S1022: Perform convolution processing on the first voice feature by the convolutional encoder to obtain a second voice feature, where the second voice feature includes an MFCC feature and an Fbank feature.

Input the first voice feature into the convolutional encoder for convolution processing to obtain the second voice feature, and the second voice feature may include MFCC feature, Fbank feature, wave feature, Lps feature, gamma (Gamma) feature, prosody (Proso ) features, etc.

The convolutional encoder is composed of 7 ConvNets, and the first ConvNet performs convolution processing on the first speech feature to obtain the first processing result. Input the first processing result to the second ConvNet, and the second ConvNet performs convolution processing on the first processing result to obtain the second processing result, and so on, until the last ConvNet passes the processing result to the previous ConvNet After the convolution process is performed, the second speech feature is output.

Exemplarily, the first ConvNet convolves the first speech feature based on a preset convolution check, which can be understood as the first ConvNet performs feature selection in the first speech feature, removes redundant features, and obtains the first processing result. For example, the MFCC feature, the Fbank feature, the wave feature, the Lps feature, the gamma (Gamma) feature, the prosody (Proso) feature, etc. are extracted according to the information in the first speech feature. The first processing result is input into the second ConvNet, and the second ConvNet further performs convolution on the basis of the features extracted by the first ConvNet to extract deeper features to obtain the second processing result. By analogy, the second speech feature is obtained after the last ConvNet performs convolution processing on the processing result passed by the previous ConvNet.

Optionally, in a possible implementation manner, in order to make the extracted second speech feature more accurate and eliminate the difference between the speech features that may be caused by gender and age, the seventh processing result can be input. The down-sampling layer performs processing, and then the down-sampling layer outputs the second speech feature.

Exemplarily, the processing of the seventh processing result by the down-sampling layer can be expressed by the following formula (2), which is specifically as follows:

In the above formula (2), P _j,m represents the output of the downsampling layer, j represents the processing result of the jth ConvNet, m represents the mth downsampling band, n represents the downsampling factor, and r represents the length of the downsampling window. Size, indicating how many bands of data to downsample together.

This is only an exemplary description, and it is not limited.

In this embodiment, due to the different organ structures and vocal habits of different people, there is often a certain difference after feature extraction, which is manifested as spectral shift. For example, the frequency of the voice of a man is generally lower than that of a woman. It is also generally reduced. Through the processing of the downsampling layer, the difference can be well eliminated, so that the extracted speech features are more accurate.

S1023: Input the second voice feature into the quasi-recurrent neural network for processing to obtain the target voice feature, where the target voice feature includes a target waveform feature, a target logarithmic power spectral rate feature, a target spectral feature, and a target filter bank characteristics, target gamma features, and target prosody features.
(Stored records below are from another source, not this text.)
-- pv_equiv track=rewrite | github.com/jaredap1995/LeetCode | Python/Hard/graph/allPeoplesWithSecret.py | solution
-- ===== SOURCE A (Python) =====
-- import collections
-- import heapq
--
-- def solution(n,meetings,firstPerson):
--     graph = collections.defaultdict(list)
--     for n1,n2,time in meetings:
--         graph[n1].append((n2, time))
--         graph[n2].append((n1,time))
--
--     heap = [(0,0), (0,firstPerson)]
--     res = set()
--
--     while heap:
--         time, cur = heapq.heappop(heap)
--
--         if cur not in res:
--             res.add(cur)
--         else:
--             continue
--
--         for neighbor, meetingTime in graph[cur]:
--             if meetingTime >= time:
--                 heapq.heappush(heap, (meetingTime, neighbor))
--
--     return res
-- ===== SOURCE B (Python) =====
-- def solution(n, meetings, firstPerson):
--     # Worklist closure over (time, person) states instead of a time-ordered heap:
--     # a state (t, x) means "x can hold the secret at time t"; close the seed states
--     # under "x meets y at t2 >= t", then project onto the people.
--     states = {(0, 0), (0, firstPerson)}
--     queue = [(0, 0), (0, firstPerson)]
--
--     def push(s):
--         if s not in states:
--             states.add(s)
--             queue.append(s)
--
--     while queue:
--         t, x = queue.pop(0)
--         for a, b, t2 in meetings:
--             if t2 >= t:
--                 if a == x:
--                     push((t2, b))
--                 if b == x:
--                     push((t2, a))
--     return {p for _, p in states}
-- ===== Notes on version B (the rewrite author's own statement) =====
-- stated objective: alternative
-- what changed: Replaces the heap-ordered Dijkstra-style spread (priority queue keyed by time, visited-person set) with an unordered worklist closure over (time, person) states that rescans the meeting list, then projects the closed state set onto people.
import Mathlib
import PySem

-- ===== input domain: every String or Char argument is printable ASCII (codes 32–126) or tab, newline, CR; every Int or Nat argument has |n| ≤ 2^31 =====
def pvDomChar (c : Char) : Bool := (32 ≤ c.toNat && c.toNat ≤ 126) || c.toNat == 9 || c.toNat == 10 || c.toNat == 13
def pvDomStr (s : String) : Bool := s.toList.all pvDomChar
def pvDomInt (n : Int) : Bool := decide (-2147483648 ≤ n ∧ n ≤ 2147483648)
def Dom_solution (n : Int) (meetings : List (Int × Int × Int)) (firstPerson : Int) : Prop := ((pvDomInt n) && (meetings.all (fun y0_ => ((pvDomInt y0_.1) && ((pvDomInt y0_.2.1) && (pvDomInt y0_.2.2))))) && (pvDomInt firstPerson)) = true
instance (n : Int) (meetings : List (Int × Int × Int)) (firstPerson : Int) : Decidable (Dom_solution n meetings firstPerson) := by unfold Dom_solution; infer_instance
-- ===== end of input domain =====

-- B replaces A's time-ordered heap walk (Dijkstra-style, visited-person set) by an unordered
-- worklist closure over (time, person) states; same return value (objective: alternative).
-- Python returns a SET; its iteration order is unobservable, so both ports return the set's
-- elements in ascending order (the canonical List Int for a Python set of ints).

-- ===== PORT A =====
-- graph = collections.defaultdict(list); for n1, n2, time in meetings: append both directions
def stepA (g : PySem.Dict Int (List (Int × Int))) (e : Int × Int × Int) :
    PySem.Dict Int (List (Int × Int)) :=
  let g1 := g.insert e.1 (g.getD e.1 [] ++ [(e.2.1, e.2.2)])
  g1.insert e.2.1 (g1.getD e.2.1 [] ++ [(e.1, e.2.2)])

def buildGraphA (meetings : List (Int × Int × Int)) : PySem.Dict Int (List (Int × Int)) :=
  meetings.foldl stepA PySem.Dict.empty

-- heapq is modelled value-exactly by a list kept sorted by the pair (time, person):
-- heappush inserts in order, heappop takes the head, the minimum pair — exactly the
-- value Python's heappop returns (pairs of ints are totally ordered, so the popped
-- VALUE does not depend on the heap's internal layout).
def hpush : List (Int × Int) → (Int × Int) → List (Int × Int)
  | [], p => [p]
  | q :: hs, p =>
    if p.1 < q.1 ∨ (p.1 = q.1 ∧ p.2 < q.2) then p :: q :: hs else q :: hpush hs p

-- for neighbor, meetingTime in graph[cur]: if meetingTime >= time: heappush(heap, (meetingTime, neighbor))
def pushAll (time : Int) (hs : List (Int × Int)) (adj : List (Int × Int)) : List (Int × Int) :=
  adj.foldl (fun h nb => if time ≤ nb.2 then hpush h (nb.2, nb.1) else h) hs

-- while heap: time, cur = heappop(heap); if cur not in res: res.add(cur) … else: continue
-- (fuel only bounds the number of pops; 4*|meetings|+3 provably suffices, see loopA_complete)
def loopA (g : PySem.Dict Int (List (Int × Int))) :
    Nat → List (Int × Int) → PySem.Set Int → PySem.Set Int
  | 0, _, res => res
  | _ + 1, [], res => res
  | fuel + 1, (time, cur) :: hs, res =>
    if cur ∉ res then
      loopA g fuel (pushAll time hs (g.getD cur [])) (res.add cur)
    else
      loopA g fuel hs res

def solution (n : Int) (meetings : List (Int × Int × Int)) (firstPerson : Int) : List Int :=
  let g := buildGraphA meetings
  let heap0 := hpush (hpush [] (0, 0)) (0, firstPerson)
  let res := loopA g (4 * meetings.length + 3) heap0 PySem.Set.empty
  PySem.List.sorted res (fun x => x) false

-- ===== PORT B =====
-- def push(s): if s not in states: states.add(s); queue.append(s)
def addState (acc : PySem.Set (Int × Int) × List (Int × Int)) (s : Int × Int) :
    PySem.Set (Int × Int) × List (Int × Int) :=
  if s ∉ acc.1 then (acc.1.add s, acc.2 ++ [s]) else acc

-- one meeting scanned from the popped state (t, x):
-- if t2 >= t: if a == x: push((t2, b)); if b == x: push((t2, a))
def scanStep (t x : Int) (acc : PySem.Set (Int × Int) × List (Int × Int)) (e : Int × Int × Int) :
    PySem.Set (Int × Int) × List (Int × Int) :=
  if t ≤ e.2.2 then
    let acc1 := if e.1 = x then addState acc (e.2.2, e.2.1) else acc
    if e.2.1 = x then addState acc1 (e.2.2, e.1) else acc1
  else acc

-- while queue: t, x = queue.pop(0); for a, b, t2 in meetings: …
-- (fuel only bounds the number of pops; 4*|meetings|+6 provably suffices, see loopB_closed)
def loopB (ms : List (Int × Int × Int)) :
    Nat → PySem.Set (Int × Int) → List (Int × Int) → PySem.Set (Int × Int)
  | 0, states, _ => states
  | _ + 1, states, [] => states
  | fuel + 1, states, (t, x) :: rest =>
    let p := ms.foldl (scanStep t x) (states, rest)
    loopB ms fuel p.1 p.2

def solution_alt (n : Int) (meetings : List (Int × Int × Int)) (firstPerson : Int) : List Int :=
  let states := loopB meetings (4 * meetings.length + 6)
      (PySem.Set.ofList [((0 : Int), (0 : Int)), ((0 : Int), firstPerson)])
      [((0 : Int), (0 : Int)), ((0 : Int), firstPerson)]
  PySem.List.sorted (PySem.Set.ofList (states.map (fun s => s.2))) (fun x => x) false

-- ===== PRECONDITION & SPEC =====
def Spec_solution (n : Int) (meetings : List (Int × Int × Int)) (firstPerson : Int) (out : List Int) : Prop := out = solution_alt n meetings firstPerson
instance (n : Int) (meetings : List (Int × Int × Int)) (firstPerson : Int) (out : List Int) : Decidable (Spec_solution n meetings firstPerson out) := by unfold Spec_solution; infer_instance

-- ===== CLAIM (what is proved, stated in full; the proofs are below) =====
def Claim_equal_solution : Prop := ∀ (n : Int) (meetings : List (Int × Int × Int)) (firstPerson : Int), Dom_solution n meetings firstPerson → Spec_solution n meetings firstPerson (solution n meetings firstPerson)

-- ===== LEMMAS AND PROOFS =====

-- (x, y, t) is an (undirected) meeting of the input list
def edgeAdj (ms : List (Int × Int × Int)) (x y t : Int) : Prop :=
  (x, y, t) ∈ ms ∨ (y, x, t) ∈ ms

-- time-monotone meeting chains: RF ms (t, x) (t', y) = "starting from x holding the secret at
-- time t, y can hold it at time t'".  Both programs compute the people reachable this way
-- from (0, 0) and (0, firstPerson).
inductive RF (ms : List (Int × Int × Int)) : Int × Int → Int × Int → Prop
  | refl (s : Int × Int) : RF ms s s
  | head {t x t' y : Int} {u : Int × Int} :
      edgeAdj ms x y t' → t ≤ t' → RF ms (t', y) u → RF ms (t, x) u
-- pv_equiv track=rewrite | github.com/nauticalab/orcapod-python | src/orcapod/utils/arrow_utils.py | pylist_to_pydict
-- ===== SOURCE A (Python) =====
-- def pylist_to_pydict(pylist: list[dict]) -> dict:
--     """
--     Convert a list of dictionaries to a dictionary of lists (columnar format).
--
--     This function transforms row-based data (list of dicts) to column-based data
--     (dict of lists), similar to converting from records format to columnar format.
--     Missing keys in individual dictionaries are filled with None values.
--
--     Args:
--         pylist: List of dictionaries representing rows of data
--
--     Returns:
--         Dictionary where keys are column names and values are lists of column data
--
--     Example:
--         >>> data = [{'a': 1, 'b': 2}, {'a': 3, 'c': 4}]
--         >>> pylist_to_pydict(data)
--         {'a': [1, 3], 'b': [2, None], 'c': [None, 4]}
--     """
--     result = {}
--     known_keys = set()
--     for i, d in enumerate(pylist):
--         known_keys.update(d.keys())
--         for k in known_keys:
--             result.setdefault(k, [None] * i).append(d.get(k, None))
--     return result
-- ===== SOURCE B (Python) =====
-- def pylist_to_pydict(pylist: list[dict]) -> dict:
--     keys = dict.fromkeys(k for d in pylist for k in d)
--     return {k: [d.get(k) for d in pylist] for k in keys}
-- ===== Notes on version B (the rewrite author's own statement) =====
-- stated objective: simpler
-- what changed: Replaces A's single row-wise pass that maintains known_keys and pads new columns with [None]*i by a two-phase columnar build: one pass collecting the ordered union of keys, then one column scan per key using d.get(k), so the padding logic disappears.
import Mathlib
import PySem

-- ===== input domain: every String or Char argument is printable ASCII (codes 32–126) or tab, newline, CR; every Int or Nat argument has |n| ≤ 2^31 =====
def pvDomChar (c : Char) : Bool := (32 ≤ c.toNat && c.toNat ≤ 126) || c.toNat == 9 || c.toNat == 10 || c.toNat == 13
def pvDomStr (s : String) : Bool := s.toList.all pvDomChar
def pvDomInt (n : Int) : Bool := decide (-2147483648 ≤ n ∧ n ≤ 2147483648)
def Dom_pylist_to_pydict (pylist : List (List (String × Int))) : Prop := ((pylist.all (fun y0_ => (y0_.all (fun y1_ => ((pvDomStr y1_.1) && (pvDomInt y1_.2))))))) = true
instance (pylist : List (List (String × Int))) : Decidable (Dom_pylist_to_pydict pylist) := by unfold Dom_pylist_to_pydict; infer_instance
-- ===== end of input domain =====

-- B replaces A's single row-wise pass (known_keys bookkeeping + [None]*i padding) by a
-- two-phase columnar build: collect the ordered union of keys, then one column scan per key
-- (objective: simpler). Equality of the association lists is proved; key order coincides
-- because both ports record keys in first-appearance order (Python compares dicts ignoring order).

-- ===== PORT A =====
-- one body of A's outer loop: known_keys.update(d.keys());
-- 'result.setdefault(k, [None]*i).append(d.get(k, None))' sets, as a value,
-- result[k] = result.get(k, [None]*i) + [d.get(k)], i.e. Dict.modify with default [None]*i.
def stepA (st : PySem.Dict String (List (Option Int)) × PySem.Set String)
    (p : Int × List (String × Int)) :
    PySem.Dict String (List (Option Int)) × PySem.Set String :=
  let d : PySem.Dict String Int := PySem.Dict.mk p.2
  let known : PySem.Set String := PySem.Set.update st.2 d.keys
  (known.foldl
      (fun r k =>
        r.modify k (List.replicate p.1.toNat (none : Option Int)) (fun v => v ++ [d.get? k]))
      st.1,
   known)

def pylist_to_pydict (pylist : List (List (String × Int))) : List (String × List (Option Int)) :=
  (((PySem.List.enumerate pylist 0).foldl stepA
      ((PySem.Dict.empty : PySem.Dict String (List (Option Int))),
       (PySem.Set.empty : PySem.Set String))).1).items

-- ===== PORT B =====
-- keys = dict.fromkeys(k for d in pylist for k in d); then a dict comprehension of columns.
def pylist_to_pydict_alt (pylist : List (List (String × Int))) : List (String × List (Option Int)) :=
  let keys := PySem.List.dedup (pylist.flatMap (fun d => (PySem.Dict.mk d).keys))
  keys.map (fun k => (k, pylist.map (fun d => (PySem.Dict.mk d).get? k)))

-- ===== PRECONDITION & SPEC =====
def Spec_pylist_to_pydict (pylist : List (List (String × Int))) (out : List (String × List (Option Int))) : Prop := out = pylist_to_pydict_alt pylist
instance (pylist : List (List (String × Int))) (out : List (String × List (Option Int))) : Decidable (Spec_pylist_to_pydict pylist out) := by unfold Spec_pylist_to_pydict; infer_instance

-- ===== CLAIM (what is proved, stated in full; the proofs are below) =====
def Claim_equal_pylist_to_pydict : Prop := ∀ (pylist : List (List (String × Int))), Dom_pylist_to_pydict pylist → Spec_pylist_to_pydict pylist (pylist_to_pydict pylist)

-- ===== LEMMAS AND PROOFS =====

-- the concatenation of all row keys, and the column of a key
def allKeys (rows : List (List (String × Int))) : List String :=
  rows.flatMap (fun d => (PySem.Dict.mk d).keys)

def colA (rows : List (List (String × Int))) (k : String) : List (Option Int) :=
  rows.map (fun d => (PySem.Dict.mk d).get? k)

lemma allKeys_append (rows : List (List (String × Int))) (r : List (String × Int)) :
    allKeys (rows ++ [r]) = allKeys rows ++ (PySem.Dict.mk r).keys := by
  simp [allKeys]

lemma colA_append (rows : List (List (String × Int))) (r : List (String × Int)) (k : String) :
    colA (rows ++ [r]) k = colA rows k ++ [(PySem.Dict.mk r).get? k] := by
  simp [colA]

lemma colA_of_not_mem (rows : List (List (String × Int))) (k : String)
    (h : k ∉ allKeys rows) : colA rows k = List.replicate rows.length none := by
  induction rows with
  | nil => simp [colA]
  | cons d rows ih =>
    simp only [allKeys, List.flatMap_cons, List.mem_append] at h
    push Not at h
    simp only [colA, List.map_cons, List.length_cons, List.replicate_succ]
    rw [(PySem.Dict.get?_eq_none_iff_not_mem_keys (PySem.Dict.mk d) k).mpr h.1]
    have := ih (by simpa [allKeys] using h.2)
    simpa [colA] using this

-- Set.update facts specific to this proof
lemma update_of_subset (l : List String) (s : PySem.Set String)
    (h : ∀ x ∈ l, x ∈ s) : PySem.Set.update s l = s := by
  induction l generalizing s with
  | nil => simp [PySem.Set.update_nil]
  | cons x l ih =>
    rw [PySem.Set.update_cons, PySem.Set.add_of_mem (h x (by simp))]
    exact ih s (fun y hy => h y (by simp [hy]))

lemma update_of_disjoint (e : List String) (s : PySem.Set String)
    (hnd : e.Nodup) (hdis : ∀ x ∈ e, x ∉ s) : PySem.Set.update s e = s ++ e := by
  induction e generalizing s with
  | nil => simp [PySem.Set.update_nil]
  | cons x e ih =>
    rw [PySem.Set.update_cons, PySem.Set.add_of_not_mem (hdis x (by simp))]
    rw [ih (s ++ [x]) hnd.of_cons]
    · simp
    · intro y hy
      simp only [List.mem_append, List.mem_singleton]
      push Not
      exact ⟨hdis y (by simp [hy]), fun hyx => (List.nodup_cons.mp hnd).1 (hyx ▸ hy)⟩

lemma update_eq_append (l : List String) (s : PySem.Set String) :
    ∃ e : List String, PySem.Set.update s l = s ++ e ∧ e.Nodup ∧ ∀ x ∈ e, x ∉ s := by
  induction l generalizing s with
  | nil => exact ⟨[], by simp [PySem.Set.update_nil], by simp, by simp⟩
  | cons x l ih =>
    rw [PySem.Set.update_cons]
    by_cases hx : x ∈ s
    · rw [PySem.Set.add_of_mem hx]; exact ih s
    · rw [PySem.Set.add_of_not_mem hx]
      obtain ⟨e, he, hnd, hdis⟩ := ih (s ++ [x])
      refine ⟨x :: e, by simpa using he, ?_, ?_⟩
      · exact List.nodup_cons.mpr ⟨fun hxe => by simpa using (hdis x hxe), hnd⟩
      · intro y hy
        rcases List.mem_cons.mp hy with h | h
        · exact h ▸ hx
        · intro hys; exact hdis y h (by simp [hys])

lemma update_idem (s : PySem.Set String) (l : List String) :
    PySem.Set.update s (PySem.Set.update s l) = PySem.Set.update s l := by
  obtain ⟨e, he, hnd, hdis⟩ := update_eq_append l s
  rw [he, PySem.Set.update_append, update_of_subset s s (fun x hx => hx),
      update_of_disjoint e s hnd hdis]

-- get? through Dict.modify (derived from the getD / contains lemmas)
lemma get?_modify_of_ne' (d : PySem.Dict String (List (Option Int))) (k k' : String)
    (d0 : List (Option Int)) (f : List (Option Int) → List (Option Int)) (h : k' ≠ k) :
    (d.modify k d0 f).get? k' = d.get? k' := by
  cases h1 : d.get? k' with
  | none =>
    have hc : d.contains k' = false := by
      rw [PySem.Dict.contains_eq_isSome_get?, h1]; rfl
    have hc2 : (d.modify k d0 f).contains k' = false := by
      rw [PySem.Dict.contains_modify, hc]
      simp [h]
    rw [PySem.Dict.contains_eq_isSome_get?] at hc2
    cases h2 : (d.modify k d0 f).get? k' with
    | none => rfl
    | some w => rw [h2] at hc2; simp at hc2
  | some v =>
    have hc : d.contains k' = true := by
      rw [PySem.Dict.contains_eq_isSome_get?, h1]; rfl
    have hc2 : (d.modify k d0 f).contains k' = true := by
      rw [PySem.Dict.contains_modify, hc]; simp
    rw [PySem.Dict.contains_eq_isSome_get?] at hc2
    cases h2 : (d.modify k d0 f).get? k' with
    | none => rw [h2] at hc2; simp at hc2
    | some w =>
      have e1 : (d.modify k d0 f).getD k' d0 = d.getD k' d0 :=
        PySem.Dict.getD_modify_of_ne d d0 f h
      rw [PySem.Dict.getD_eq_get?_getD, PySem.Dict.getD_eq_get?_getD, h1, h2] at e1
      simpa using congrArg some e1
  
lemma get?_modify_self' (d : PySem.Dict String (List (Option Int))) (k : String)
    (d0 : List (Option Int)) (f : List (Option Int) → List (Option Int)) :
    (d.modify k d0 f).get? k = some (f (d.getD k d0)) := by
  have hc2 : (d.modify k d0 f).contains k = true := by
    rw [PySem.Dict.contains_modify]; simp
  rw [PySem.Dict.contains_eq_isSome_get?] at hc2
  cases h2 : (d.modify k d0 f).get? k with
  | none => rw [h2] at hc2; simp at hc2
  | some w =>
    have e1 : (d.modify k d0 f).getD k d0 = f (d.getD k d0) :=
      PySem.Dict.getD_modify_self d k d0 f
    rw [PySem.Dict.getD_eq_get?_getD, h2] at e1
    simpa using congrArg some e1

-- the inner 'for k in known_keys' fold, read back through get?
lemma fold_modify_get?_not_mem (ks : List String)
    (R : PySem.Dict String (List (Option Int))) (dfl : List (Option Int))
    (g : String → Option Int) (k : String) (hk : k ∉ ks) :
    (ks.foldl (fun r x => r.modify x dfl (fun v => v ++ [g x])) R).get? k = R.get? k := by
  induction ks generalizing R with
  | nil => rfl
  | cons x ks ih =>
    simp only [List.foldl_cons]
    rw [ih _ (fun h => hk (by simp [h]))]
    exact get?_modify_of_ne' R x k dfl _ (fun h => hk (by simp [h]))

lemma fold_modify_get?_mem (ks : List String)
    (R : PySem.Dict String (List (Option Int))) (dfl : List (Option Int))
    (g : String → Option Int) (k : String) (hnd : ks.Nodup) (hk : k ∈ ks) :
    (ks.foldl (fun r x => r.modify x dfl (fun v => v ++ [g x])) R).get? k
      = some (R.getD k dfl ++ [g k]) := by
  induction ks generalizing R with
  | nil => simp at hk
  | cons x ks ih =>
    simp only [List.foldl_cons]
    by_cases hkx : k = x
    · subst hkx
      rw [fold_modify_get?_not_mem ks _ dfl g k (List.nodup_cons.mp hnd).1]
      exact get?_modify_self' R k dfl _
    · rw [ih _ (List.nodup_cons.mp hnd).2 (by rcases List.mem_cons.mp hk with h | h; exact absurd h hkx; exact h)]
      rw [PySem.Dict.getD_modify_of_ne R dfl _ hkx]

-- the loop invariant of A's outer fold
lemma invA (rows : List (List (String × Int))) :
    (((PySem.List.enumerate rows 0).foldl stepA
        ((PySem.Dict.empty : PySem.Dict String (List (Option Int))),
         (PySem.Set.empty : PySem.Set String)))).2 = PySem.Set.ofList (allKeys rows)
    ∧ (((PySem.List.enumerate rows 0).foldl stepA
        ((PySem.Dict.empty : PySem.Dict String (List (Option Int))),
         (PySem.Set.empty : PySem.Set String)))).1.keys = PySem.Set.ofList (allKeys rows)
    ∧ ∀ k ∈ PySem.Set.ofList (allKeys rows),
        (((PySem.List.enumerate rows 0).foldl stepA
          ((PySem.Dict.empty : PySem.Dict String (List (Option Int))),
           (PySem.Set.empty : PySem.Set String)))).1.get? k = some (colA rows k) := by
  induction rows using List.reverseRecOn with
  | nil =>
    refine ⟨rfl, rfl, ?_⟩
    intro k hk
    simp [allKeys, PySem.Set.ofList_nil] at hk
  | append_singleton rows r ih =>
    obtain ⟨ih2, ihk, ihg⟩ := ih
    rw [PySem.List.enumerate_append, List.foldl_append]
    simp only [PySem.List.enumerate_cons, PySem.List.enumerate_nil, List.foldl_cons, List.foldl_nil]
    set st := ((PySem.List.enumerate rows 0).foldl stepA
        ((PySem.Dict.empty : PySem.Dict String (List (Option Int))),
         (PySem.Set.empty : PySem.Set String))) with hst
    set K := PySem.Set.ofList (allKeys rows) with hK
    have hKnd : K.Nodup := PySem.Set.nodup_ofList _
    set known' : PySem.Set String := PySem.Set.update K ((PySem.Dict.mk r).keys) with hknown
    have hknew : PySem.Set.ofList (allKeys (rows ++ [r])) = known' := by
      rw [allKeys_append, PySem.Set.ofList_append]
    have hstep2 : (stepA st ((0 : Int) + rows.length, r)).2 = known' := by
      simp only [stepA, ih2]; rfl
    have hnd' : known'.Nodup := PySem.Set.nodup_update _ _ hKnd
    have hstep1 : (stepA st ((0 : Int) + rows.length, r)).1
        = known'.foldl
            (fun rr k => rr.modify k (List.replicate (((0 : Int) + rows.length)).toNat none)
              (fun v => v ++ [(PySem.Dict.mk r).get? k])) st.1 := by
      simp only [stepA, ih2]; rfl
    have hrepl : (((0 : Int) + rows.length)).toNat = rows.length := by
      simp
    refine ⟨by rw [hknew, hstep2], ?_, ?_⟩
    · rw [hknew, hstep1,
        PySem.Dict.keys_foldl_modify known' _ (fun _ x => (fun v => v ++ [(PySem.Dict.mk r).get? x])) st.1,
        ihk]
      exact update_idem K _
    · intro k hk
      rw [hknew] at hk
      rw [hstep1, fold_modify_get?_mem known' st.1 _ _ k hnd' hk, hrepl]
      by_cases hkK : k ∈ K
      · rw [PySem.Dict.getD_eq_get?_getD, ihg k hkK, colA_append]
        rfl
      · have hget : st.1.get? k = none := by
          rw [PySem.Dict.get?_eq_none_iff_not_mem_keys, ihk]
          exact hkK
        rw [PySem.Dict.getD_eq_get?_getD, hget, colA_append,
          colA_of_not_mem rows k (fun h => hkK (by rw [hK]; exact (PySem.Set.mem_ofList _ _).mpr h))]
        rfl

-- ===== VERDICT (by name: the statement is the Claim_ definition above) =====
theorem pylist_to_pydict_spec : Claim_equal_pylist_to_pydict := by
  intro pylist _
  unfold Spec_pylist_to_pydict pylist_to_pydict pylist_to_pydict_alt
  obtain ⟨h2, hk, hg⟩ := invA pylist
  rw [PySem.Dict.items_eq_map_keys _ (by rw [hk]; exact PySem.Set.nodup_ofList _) [], hk,
    PySem.List.dedup_eq_ofList]
  apply List.map_congr_left
  intro k hkmem
  have := hg k hkmem
  rw [PySem.Dict.getD_eq_get?_getD, this]
  rfl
The second voice feature is input into the QRNN for processing to obtain the target voice feature corresponding to the voice data to be processed. The target speech features include target waveform features, target log power spectral features, target spectral features, target filter bank features, target gamma features, and target prosody features. -power spectrum, Long-Lps) features, Long Mel-Frequency Cepstral coefficients (Long Mel-Frequency Cepstral coefficients, Long-MFCC) features, Long-term filter bank characteristics (Long Filter bank characteristics, Long-Fbank) features, Long Gamma feature, etc. It is worth noting that some of the features of the first voice feature, the second voice feature and the target voice feature are of the same type. The difference is that the features extracted from the first voice feature and the second voice feature are not very informative. It is rich, and the feature expression is not very accurate. After processing by the quasi-recurrent neural network, the obtained target speech feature information is rich and accurate.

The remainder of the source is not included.